WHAT YOU WILL DO: When you find the line with "nil => simp" among the records below, reproduce it and each line after it exactly, ending with the line with "pvSectionMap = PySem.Dict.mk".

......

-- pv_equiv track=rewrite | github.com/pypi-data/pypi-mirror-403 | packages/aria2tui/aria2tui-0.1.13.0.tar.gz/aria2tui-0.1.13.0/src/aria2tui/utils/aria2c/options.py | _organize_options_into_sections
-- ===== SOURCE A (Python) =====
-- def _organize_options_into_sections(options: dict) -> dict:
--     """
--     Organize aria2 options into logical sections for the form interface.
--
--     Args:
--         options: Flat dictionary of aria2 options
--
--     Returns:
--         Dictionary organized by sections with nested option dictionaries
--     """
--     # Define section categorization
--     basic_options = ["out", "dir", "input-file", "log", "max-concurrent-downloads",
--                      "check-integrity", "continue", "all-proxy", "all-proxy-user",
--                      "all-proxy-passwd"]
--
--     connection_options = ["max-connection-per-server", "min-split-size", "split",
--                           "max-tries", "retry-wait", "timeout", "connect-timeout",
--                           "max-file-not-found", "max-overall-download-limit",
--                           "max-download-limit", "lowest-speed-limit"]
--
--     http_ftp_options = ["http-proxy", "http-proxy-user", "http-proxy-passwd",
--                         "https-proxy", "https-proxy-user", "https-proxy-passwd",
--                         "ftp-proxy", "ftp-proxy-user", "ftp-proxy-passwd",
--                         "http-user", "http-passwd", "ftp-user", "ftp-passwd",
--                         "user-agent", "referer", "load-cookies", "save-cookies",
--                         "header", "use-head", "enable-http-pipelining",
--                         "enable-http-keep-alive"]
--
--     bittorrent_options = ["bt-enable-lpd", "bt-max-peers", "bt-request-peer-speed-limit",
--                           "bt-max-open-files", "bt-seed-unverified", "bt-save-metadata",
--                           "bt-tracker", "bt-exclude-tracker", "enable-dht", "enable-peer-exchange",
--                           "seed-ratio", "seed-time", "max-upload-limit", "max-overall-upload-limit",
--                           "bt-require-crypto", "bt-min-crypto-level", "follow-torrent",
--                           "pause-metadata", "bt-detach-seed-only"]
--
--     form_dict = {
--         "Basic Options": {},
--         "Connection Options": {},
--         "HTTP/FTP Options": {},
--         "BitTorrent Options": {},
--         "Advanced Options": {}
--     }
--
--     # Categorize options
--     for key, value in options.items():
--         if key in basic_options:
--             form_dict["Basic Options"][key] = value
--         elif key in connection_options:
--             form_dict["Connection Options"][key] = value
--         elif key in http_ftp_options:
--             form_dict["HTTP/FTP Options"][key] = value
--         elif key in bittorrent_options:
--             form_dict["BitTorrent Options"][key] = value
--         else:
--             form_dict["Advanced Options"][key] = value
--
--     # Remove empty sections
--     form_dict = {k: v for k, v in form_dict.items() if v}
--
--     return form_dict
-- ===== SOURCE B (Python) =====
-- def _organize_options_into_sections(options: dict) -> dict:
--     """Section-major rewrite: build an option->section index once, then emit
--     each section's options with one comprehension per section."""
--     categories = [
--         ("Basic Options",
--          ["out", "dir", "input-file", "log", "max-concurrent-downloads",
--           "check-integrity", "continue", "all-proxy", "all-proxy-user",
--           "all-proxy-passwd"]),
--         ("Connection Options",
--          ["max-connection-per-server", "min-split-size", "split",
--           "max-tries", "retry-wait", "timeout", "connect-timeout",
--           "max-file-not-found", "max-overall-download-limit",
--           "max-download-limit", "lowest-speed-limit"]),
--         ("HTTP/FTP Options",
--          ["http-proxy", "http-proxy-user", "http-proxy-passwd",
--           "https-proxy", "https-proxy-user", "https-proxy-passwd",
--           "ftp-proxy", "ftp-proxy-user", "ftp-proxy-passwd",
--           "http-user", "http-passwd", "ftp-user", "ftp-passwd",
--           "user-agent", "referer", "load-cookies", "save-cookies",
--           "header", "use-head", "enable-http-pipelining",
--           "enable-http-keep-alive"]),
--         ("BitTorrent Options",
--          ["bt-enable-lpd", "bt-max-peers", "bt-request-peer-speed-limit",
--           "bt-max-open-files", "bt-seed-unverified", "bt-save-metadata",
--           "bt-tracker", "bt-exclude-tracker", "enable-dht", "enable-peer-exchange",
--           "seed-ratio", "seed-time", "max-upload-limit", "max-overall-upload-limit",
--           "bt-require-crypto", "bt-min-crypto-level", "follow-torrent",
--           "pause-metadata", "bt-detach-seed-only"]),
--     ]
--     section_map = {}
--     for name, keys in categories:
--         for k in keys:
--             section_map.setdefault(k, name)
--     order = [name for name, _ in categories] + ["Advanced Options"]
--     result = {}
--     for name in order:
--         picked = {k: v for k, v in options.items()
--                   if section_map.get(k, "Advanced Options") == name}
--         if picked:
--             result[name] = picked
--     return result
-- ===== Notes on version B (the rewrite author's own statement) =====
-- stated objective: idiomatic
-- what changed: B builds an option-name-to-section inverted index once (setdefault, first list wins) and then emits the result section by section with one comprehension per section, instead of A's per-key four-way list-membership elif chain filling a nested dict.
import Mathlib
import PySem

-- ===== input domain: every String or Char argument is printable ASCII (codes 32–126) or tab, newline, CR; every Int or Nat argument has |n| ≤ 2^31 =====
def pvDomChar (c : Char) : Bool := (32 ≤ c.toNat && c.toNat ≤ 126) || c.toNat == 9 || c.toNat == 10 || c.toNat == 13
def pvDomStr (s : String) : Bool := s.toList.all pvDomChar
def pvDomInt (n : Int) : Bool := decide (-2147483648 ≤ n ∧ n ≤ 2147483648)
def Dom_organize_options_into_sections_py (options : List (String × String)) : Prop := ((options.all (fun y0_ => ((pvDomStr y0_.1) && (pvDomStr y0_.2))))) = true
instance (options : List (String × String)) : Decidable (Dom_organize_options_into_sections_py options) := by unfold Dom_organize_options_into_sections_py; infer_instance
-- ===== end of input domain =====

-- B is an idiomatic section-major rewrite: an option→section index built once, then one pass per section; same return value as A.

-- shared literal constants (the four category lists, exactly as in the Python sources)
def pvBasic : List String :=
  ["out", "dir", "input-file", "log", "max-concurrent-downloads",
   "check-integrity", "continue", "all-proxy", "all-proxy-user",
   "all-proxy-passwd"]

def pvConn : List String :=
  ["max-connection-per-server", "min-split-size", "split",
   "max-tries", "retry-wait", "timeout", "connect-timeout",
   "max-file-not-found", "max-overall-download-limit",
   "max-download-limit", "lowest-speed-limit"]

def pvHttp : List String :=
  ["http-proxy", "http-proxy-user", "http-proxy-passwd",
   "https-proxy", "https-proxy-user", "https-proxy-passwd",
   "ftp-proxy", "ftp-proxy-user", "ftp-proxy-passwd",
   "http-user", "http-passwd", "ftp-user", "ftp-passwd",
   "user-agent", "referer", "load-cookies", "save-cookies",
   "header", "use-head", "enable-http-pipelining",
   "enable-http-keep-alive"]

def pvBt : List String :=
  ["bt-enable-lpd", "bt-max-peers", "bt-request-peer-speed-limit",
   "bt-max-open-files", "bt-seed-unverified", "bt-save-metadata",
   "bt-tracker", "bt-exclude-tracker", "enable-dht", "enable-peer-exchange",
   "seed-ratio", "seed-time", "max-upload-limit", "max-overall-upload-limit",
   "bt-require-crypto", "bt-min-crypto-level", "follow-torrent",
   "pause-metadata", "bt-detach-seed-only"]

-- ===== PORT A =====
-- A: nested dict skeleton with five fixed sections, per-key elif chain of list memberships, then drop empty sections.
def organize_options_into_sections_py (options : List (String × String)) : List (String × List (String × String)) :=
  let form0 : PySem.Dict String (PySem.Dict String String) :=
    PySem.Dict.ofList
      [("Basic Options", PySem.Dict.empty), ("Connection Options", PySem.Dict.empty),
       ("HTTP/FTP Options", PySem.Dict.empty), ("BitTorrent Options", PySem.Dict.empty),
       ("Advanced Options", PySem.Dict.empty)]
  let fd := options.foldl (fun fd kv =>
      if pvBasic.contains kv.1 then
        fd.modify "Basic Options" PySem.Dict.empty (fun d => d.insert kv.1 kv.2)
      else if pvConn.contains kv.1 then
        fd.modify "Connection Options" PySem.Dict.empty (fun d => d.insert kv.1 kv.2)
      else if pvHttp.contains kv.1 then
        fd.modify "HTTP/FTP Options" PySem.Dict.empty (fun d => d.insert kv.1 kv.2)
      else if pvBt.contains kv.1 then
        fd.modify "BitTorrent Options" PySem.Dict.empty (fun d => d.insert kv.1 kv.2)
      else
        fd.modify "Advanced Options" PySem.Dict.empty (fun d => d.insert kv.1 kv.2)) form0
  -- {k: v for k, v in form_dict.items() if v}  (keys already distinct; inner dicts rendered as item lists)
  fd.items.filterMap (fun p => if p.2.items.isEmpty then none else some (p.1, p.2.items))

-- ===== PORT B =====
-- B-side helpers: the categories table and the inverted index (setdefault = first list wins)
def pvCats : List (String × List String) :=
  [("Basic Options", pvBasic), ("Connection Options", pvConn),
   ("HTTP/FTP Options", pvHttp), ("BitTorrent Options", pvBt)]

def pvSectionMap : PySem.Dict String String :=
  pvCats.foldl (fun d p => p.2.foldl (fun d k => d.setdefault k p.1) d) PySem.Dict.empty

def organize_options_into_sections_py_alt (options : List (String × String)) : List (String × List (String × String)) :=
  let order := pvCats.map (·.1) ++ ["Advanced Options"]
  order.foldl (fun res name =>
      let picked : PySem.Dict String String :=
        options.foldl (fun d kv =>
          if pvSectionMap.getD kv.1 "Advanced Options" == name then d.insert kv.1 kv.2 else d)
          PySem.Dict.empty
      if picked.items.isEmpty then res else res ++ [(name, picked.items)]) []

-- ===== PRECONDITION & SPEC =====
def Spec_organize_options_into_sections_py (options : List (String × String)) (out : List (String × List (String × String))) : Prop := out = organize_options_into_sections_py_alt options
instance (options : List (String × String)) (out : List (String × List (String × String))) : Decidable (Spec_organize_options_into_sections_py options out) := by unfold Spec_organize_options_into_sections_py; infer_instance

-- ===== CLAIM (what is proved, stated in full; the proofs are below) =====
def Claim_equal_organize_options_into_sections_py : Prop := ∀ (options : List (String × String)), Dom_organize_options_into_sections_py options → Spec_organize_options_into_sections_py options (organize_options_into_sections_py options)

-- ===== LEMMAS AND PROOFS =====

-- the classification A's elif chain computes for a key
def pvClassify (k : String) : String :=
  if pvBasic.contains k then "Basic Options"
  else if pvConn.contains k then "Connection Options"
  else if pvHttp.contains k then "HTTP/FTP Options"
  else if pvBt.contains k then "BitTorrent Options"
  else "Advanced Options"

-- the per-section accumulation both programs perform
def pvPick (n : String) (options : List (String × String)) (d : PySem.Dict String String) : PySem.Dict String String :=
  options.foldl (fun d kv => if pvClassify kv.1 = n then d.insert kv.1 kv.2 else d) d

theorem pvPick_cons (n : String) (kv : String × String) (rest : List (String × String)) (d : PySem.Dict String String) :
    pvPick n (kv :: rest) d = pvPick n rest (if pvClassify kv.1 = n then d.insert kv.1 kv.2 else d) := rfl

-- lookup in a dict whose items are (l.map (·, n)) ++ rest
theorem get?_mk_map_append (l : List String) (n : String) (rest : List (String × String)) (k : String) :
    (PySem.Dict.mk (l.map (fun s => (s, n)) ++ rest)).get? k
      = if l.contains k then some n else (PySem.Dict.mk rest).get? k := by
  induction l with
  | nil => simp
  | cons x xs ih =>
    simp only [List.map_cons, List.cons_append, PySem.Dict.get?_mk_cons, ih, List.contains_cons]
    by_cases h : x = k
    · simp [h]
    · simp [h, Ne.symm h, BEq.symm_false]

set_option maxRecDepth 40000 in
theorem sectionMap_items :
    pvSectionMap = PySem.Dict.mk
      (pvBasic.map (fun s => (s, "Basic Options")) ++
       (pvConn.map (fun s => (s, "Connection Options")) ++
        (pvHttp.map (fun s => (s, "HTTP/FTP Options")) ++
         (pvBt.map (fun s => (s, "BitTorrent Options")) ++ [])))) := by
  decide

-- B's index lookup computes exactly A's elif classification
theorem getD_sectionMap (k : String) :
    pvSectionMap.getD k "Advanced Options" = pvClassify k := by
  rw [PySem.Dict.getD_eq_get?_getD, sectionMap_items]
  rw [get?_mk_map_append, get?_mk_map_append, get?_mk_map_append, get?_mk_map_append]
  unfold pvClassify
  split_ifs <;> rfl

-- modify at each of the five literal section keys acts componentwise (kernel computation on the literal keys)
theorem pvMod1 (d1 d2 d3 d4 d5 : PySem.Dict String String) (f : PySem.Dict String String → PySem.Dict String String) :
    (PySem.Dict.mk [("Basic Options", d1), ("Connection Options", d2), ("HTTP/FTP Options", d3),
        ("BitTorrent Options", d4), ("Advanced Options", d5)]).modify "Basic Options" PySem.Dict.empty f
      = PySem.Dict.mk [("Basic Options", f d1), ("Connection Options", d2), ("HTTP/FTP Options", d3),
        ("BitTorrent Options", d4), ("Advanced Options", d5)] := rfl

......

WRITTEN RESPONSE:
  | nil => simp
  | cons x xs ih =>
    simp only [List.map_cons, List.cons_append, PySem.Dict.get?_mk_cons, ih, List.contains_cons]
    by_cases h : x = k
    · simp [h]
    · simp [h, Ne.symm h, BEq.symm_false]

set_option maxRecDepth 40000 in
theorem sectionMap_items :
    pvSectionMap = PySem.Dict.mk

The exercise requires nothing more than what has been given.